In [None]:
! pip install pytorch-tabnet

In [None]:
import pandas as pd
import numpy as np
from sklearn.model_selection import StratifiedKFold, StratifiedGroupKFold
from sklearn.metrics import log_loss, roc_auc_score

import torch
from pytorch_tabnet.tab_model import TabNetClassifier
from pytorch_tabnet.pretraining import TabNetPretrainer
from pytorch_tabnet.metrics import Metric


import matplotlib.pyplot as plt
import seaborn as sns
import os


from itertools import combinations
import random

from PIL import Image

import catboost as catt


import warnings
warnings.filterwarnings("ignore")
VERSION = 2

In [None]:
base_path = "/kaggle/input/final-deepmind-comp-dataset/final_deepmind_comp_dataset/zindi_data/"
additional_path = "/kaggle/input/final-deepmind-comp-dataset/final_deepmind_comp_dataset/image_classifier_results/"
train = pd.read_csv(base_path + "Train.csv")
test = pd.read_csv(base_path + "Test.csv")
train_with_cv_results = pd.read_csv(additional_path + "train_with_cv_results.csv")[['location_id', 'flood_probability']]
test_with_cv_results = pd.read_csv(additional_path + "test_with_cv_results.csv")[['location_id', 'flood_probability',]]
submission = pd.read_csv(base_path + "SampleSubmission.csv")
images = np.load(base_path + "composite_images.npz")
display(train.head(), train.shape, train_with_cv_results.head(), train_with_cv_results.shape, test.head(), test.shape)

In [None]:
train[train['label']== 1].describe()

In [None]:
train[train['label']== 0].describe()

In [None]:
def get_location(value):
  return value.split("_")[0] + '_' + value.split("_")[1]

def get_event_id(value):
  return value.split("_")[3]
for df in [train, test]:

  df['location_id'] = df['event_id'].apply(lambda x: '_'.join(x.split('_')[0:2]))
  df['event_idx'] = df.groupby('location_id', sort=False).ngroup()
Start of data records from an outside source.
-- pv_equiv track=rewrite | github.com/zofialuther/CS8395-08-Paper1-updated | data/translated-code/pseudo-to-python/java/Comma-quibbling.py | quibble
-- ===== SOURCE A (Python) =====
-- def quibble(words):
--     qText = "{"
--     for wIndex in range(len(words)):
--         qText += words[wIndex]
--         if wIndex == len(words) - 1:
--             qText += ""
--         elif wIndex == len(words) - 2:
--             qText += " and "
--         else:
--             qText += ", "
--     qText += "}"
--     return qText
-- ===== SOURCE B (Python) =====
-- def quibble(words):
--     if not words:
--         return "{}"
--     if len(words) == 1:
--         return "{" + words[0] + "}"
--     return "{" + ", ".join(words[:-1]) + " and " + words[-1] + "}"
-- ===== Notes on version B (the rewrite author's own statement) =====
-- stated objective: simpler
-- what changed: Replaced the index loop with its three-way position test per element by two early returns plus a head/tail decomposition: one ', '.join over words[:-1] and a single ' and ' before words[-1].
import Mathlib
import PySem

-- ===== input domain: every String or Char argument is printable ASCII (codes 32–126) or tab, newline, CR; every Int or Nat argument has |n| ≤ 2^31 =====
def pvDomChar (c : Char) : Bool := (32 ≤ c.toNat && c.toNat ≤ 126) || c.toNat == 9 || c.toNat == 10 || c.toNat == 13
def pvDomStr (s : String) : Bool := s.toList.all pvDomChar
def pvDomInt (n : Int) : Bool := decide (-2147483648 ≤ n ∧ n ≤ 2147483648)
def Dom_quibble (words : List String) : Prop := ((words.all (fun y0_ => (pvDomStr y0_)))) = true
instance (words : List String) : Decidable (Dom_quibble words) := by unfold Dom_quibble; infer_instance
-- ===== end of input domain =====

-- B replaces A's index loop with its per-element three-way separator test by two early
-- returns plus a single ", ".join over words[:-1] and one " and " before words[-1] (simpler).

-- ===== PORT A =====
def quibble (words : List String) : String :=
  (PySem.List.pyRange 0 (words.length : Int) 1).foldl
    (fun qText wIndex =>
      let q1 := qText ++ PySem.List.pyGetD words wIndex ""
      if wIndex = (words.length : Int) - 1 then q1 ++ ""
      else if wIndex = (words.length : Int) - 2 then q1 ++ " and "
      else q1 ++ ", ")
    "{" ++ "}"

-- ===== PORT B =====
def quibble_alt (words : List String) : String :=
  match words with
  | [] => "{}"
  | [w] => "{" ++ w ++ "}"
  | w :: rest =>
    "{" ++ PySem.Str.join ", " (PySem.List.slice (w :: rest) none (some (-1)))
        ++ " and " ++ PySem.List.pyGetD (w :: rest) (-1) "" ++ "}"

-- ===== PRECONDITION & SPEC =====
def Spec_quibble (words : List String) (out : String) : Prop := out = quibble_alt words
instance (words : List String) (out : String) : Decidable (Spec_quibble words out) := by unfold Spec_quibble; infer_instance

-- ===== CLAIM (what is proved, stated in full; the proofs are below) =====
def Claim_equal_quibble : Prop := ∀ (words : List String), Dom_quibble words → Spec_quibble words (quibble words)

-- ===== LEMMAS AND PROOFS =====

-- recursive characterisation of A's loop: separator chosen by the remaining suffix
def goA (acc : String) : List String → String
  | [] => acc
  | [w] => acc ++ w
  | [w, v] => acc ++ w ++ " and " ++ v
  | w :: v :: u :: t => goA (acc ++ w ++ ", ") (v :: u :: t)

lemma quibble_loop (ws : List String) : ∀ (pre : List String) (acc : String),
    (PySem.List.pyRange (pre.length : Int) (((pre ++ ws).length : Int)) 1).foldl
      (fun qText wIndex =>
        let q1 := qText ++ PySem.List.pyGetD (pre ++ ws) wIndex ""
        if wIndex = ((pre ++ ws).length : Int) - 1 then q1 ++ ""
        else if wIndex = ((pre ++ ws).length : Int) - 2 then q1 ++ " and "
        else q1 ++ ", ") acc
    = goA acc ws := by
  induction ws with
  | nil =>
    intro pre acc
    rw [PySem.List.pyRange_one_eq_nil (by simp)]
    simp [goA]
  | cons w ws ih =>
    intro pre acc
    have hlt : (pre.length : Int) < ((pre ++ w :: ws).length : Int) := by simp
    have hget : PySem.List.pyGetD (pre ++ w :: ws) (pre.length : Int) "" = w := by
      rw [PySem.List.pyGetD_natCast]
      simp
    have hstep : ∀ (acc' : String),
        (PySem.List.pyRange ((pre.length : Int) + 1) (((pre ++ w :: ws).length : Int)) 1).foldl
          (fun qText wIndex =>
            let q1 := qText ++ PySem.List.pyGetD (pre ++ w :: ws) wIndex ""
            if wIndex = ((pre ++ w :: ws).length : Int) - 1 then q1 ++ ""
            else if wIndex = ((pre ++ w :: ws).length : Int) - 2 then q1 ++ " and "
            else q1 ++ ", ") acc' = goA acc' ws := by
      intro acc'
      have h := ih (pre ++ [w]) acc'
      rw [show (pre ++ [w]) ++ ws = pre ++ w :: ws from by simp] at h
      rw [show (((pre ++ [w]).length : Nat) : Int) = (pre.length : Int) + 1 from by simp] at h
      exact h
    rw [PySem.List.pyRange_one_cons hlt, List.foldl_cons, hstep]
    simp only [hget]
    cases ws with
    | nil =>
      rw [if_pos (by simp)]
      simp [goA]
    | cons v vs =>
      cases vs with
      | nil =>
        rw [if_neg (by simp; try omega), if_pos (by simp; try omega)]
        simp [goA]
      | cons u us =>
        rw [if_neg (by simp; omega), if_neg (by simp; omega)]
        simp [goA]

lemma sjoin_singleton (sep w : String) : PySem.Str.join sep [w] = w := by
  apply String.toList_inj.mp
  simp [PySem.Str.toList_join, PySem.Chars.join_singleton]

lemma sjoin_cons_cons (sep p q : String) (rest : List String) :
    PySem.Str.join sep (p :: q :: rest) = p ++ sep ++ PySem.Str.join sep (q :: rest) := by
  apply String.toList_inj.mp
  simp [PySem.Str.toList_join, PySem.Chars.join_cons_cons]

lemma pyGetD_neg_one (w : String) (ws : List String) :
    PySem.List.pyGetD (w :: ws) (-1 : Int) "" = (w :: ws).getLast (by simp) := by
  rw [List.getLast_eq_getElem]
  simp [PySem.List.pyGetD, PySem.List.pyGet?, PySem.List.pyIdx?]
  rfl

lemma goA_two (rest : List String) : ∀ (acc w v : String),
    goA acc (w :: v :: rest)
      = acc ++ PySem.Str.join ", " ((w :: v :: rest).dropLast)
            ++ " and " ++ (w :: v :: rest).getLast (by simp) := by
  induction rest with
  | nil =>
    intro acc w v
    simp [goA, sjoin_singleton, String.append_assoc]
  | cons u us ih =>
    intro acc w v
    have h := ih (acc ++ w ++ ", ") v u
    rw [show goA acc (w :: v :: u :: us) = goA (acc ++ w ++ ", ") (v :: u :: us) from rfl, h]
    rw [show (w :: v :: u :: us).dropLast = w :: v :: (u :: us).dropLast from by simp,
        sjoin_cons_cons, List.getLast_cons (by simp)]
    simp [String.append_assoc]

-- ===== VERDICT (by name: the statement is the Claim_ definition above) =====
theorem quibble_spec : Claim_equal_quibble := by
  intro words _
  unfold Spec_quibble
  have h := quibble_loop words [] "{"
  simp only [List.nil_append, List.length_nil, Nat.cast_zero] at h
  unfold quibble
  rw [h]
  cases words with
  | nil => simp [goA, quibble_alt]
  | cons w ws =>
    cases ws with
    | nil => simp [goA, quibble_alt]
    | cons v vs =>
      rw [goA_two]
      simp [quibble_alt, PySem.List.slice_to_neg_one, pyGetD_neg_one]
  df['event_t'] = df.groupby('location_id').cumcount()

print(len(set(train['location_id'])), len(set(test['location_id'])))
print(len(set(train['location_id']).intersection(set(test['location_id']))))
display(train.head(), test.head())

In [None]:
train.groupby(['location_id'])['event_id'].count()

* each image has 730 events
* no intersection of images betweeen the two data sets (unique sets)
* The numpy files has 898 images for both train and test

* The images are annual cloud-free composite images from Sentinel-2 satellite imagery. They are of size 128x128 and contain the following 6 channels:

      Sentinel-2 B2 (Blue)
      Sentinel-2 B3 (Green)
      Sentinel-2 B4 (Red)
      Sentinel-2 B8 (NIR)
      Sentinel-2 B11 (SWIR)
      Slope (derived from NASA SRTM)

* the images are essentially static for any event/location pair over the study period.
  * the images only serve as spatial representations of the environment for that location over the 730 day period
  * it reflects static or semi-static environmental conditons (e.g land use, vegetation, water bodies, topography) that could influence flood occurence
  * so the images cannot provide temporal insights but what we can do is extract spatial features such as NDVI, NDWI, NDBI, Topographic features like slope and elevation changes from the slope channel
  * combine the spatial features with temporal precipitation data to enrich the dataset by treating the spatial features as fixed covariates that describe each location.
    * Areas with high NDWI Might flood more frequently with heavy precipitation
    * LOcations with high slope values might experience flash floods after intense rainfall

  * Image processing:
    * Use pretrained models to extract image embeddings or use PCA for dimensionality reduction
    * create a binary classifier where 1 is images where a flood has occured in any of the 730 events and 0 if no floods has occured to create a soft flag for flood-prone locations. Even if not perfect they can serve as a proxy for environmental vulnerability to floods
    * The image classifier naturally reduces the extreme imbalance in the dataset by focusing on binary flood/non-flood classification
  
  * clustering locations:
    * group events/locations based on spatial features (e.g NDVI, NDWI) to identify patterns in flood susceptibility
  * correlating spatial features with precipitation thresholds:
    * study how spatial features interact with specific precipitation thresholds that leads to floods

  * You can think of event_id_X_1 being the 01/01/2024 and event_id_X_2 being 02/01/2024 (dd/mm/yyyy).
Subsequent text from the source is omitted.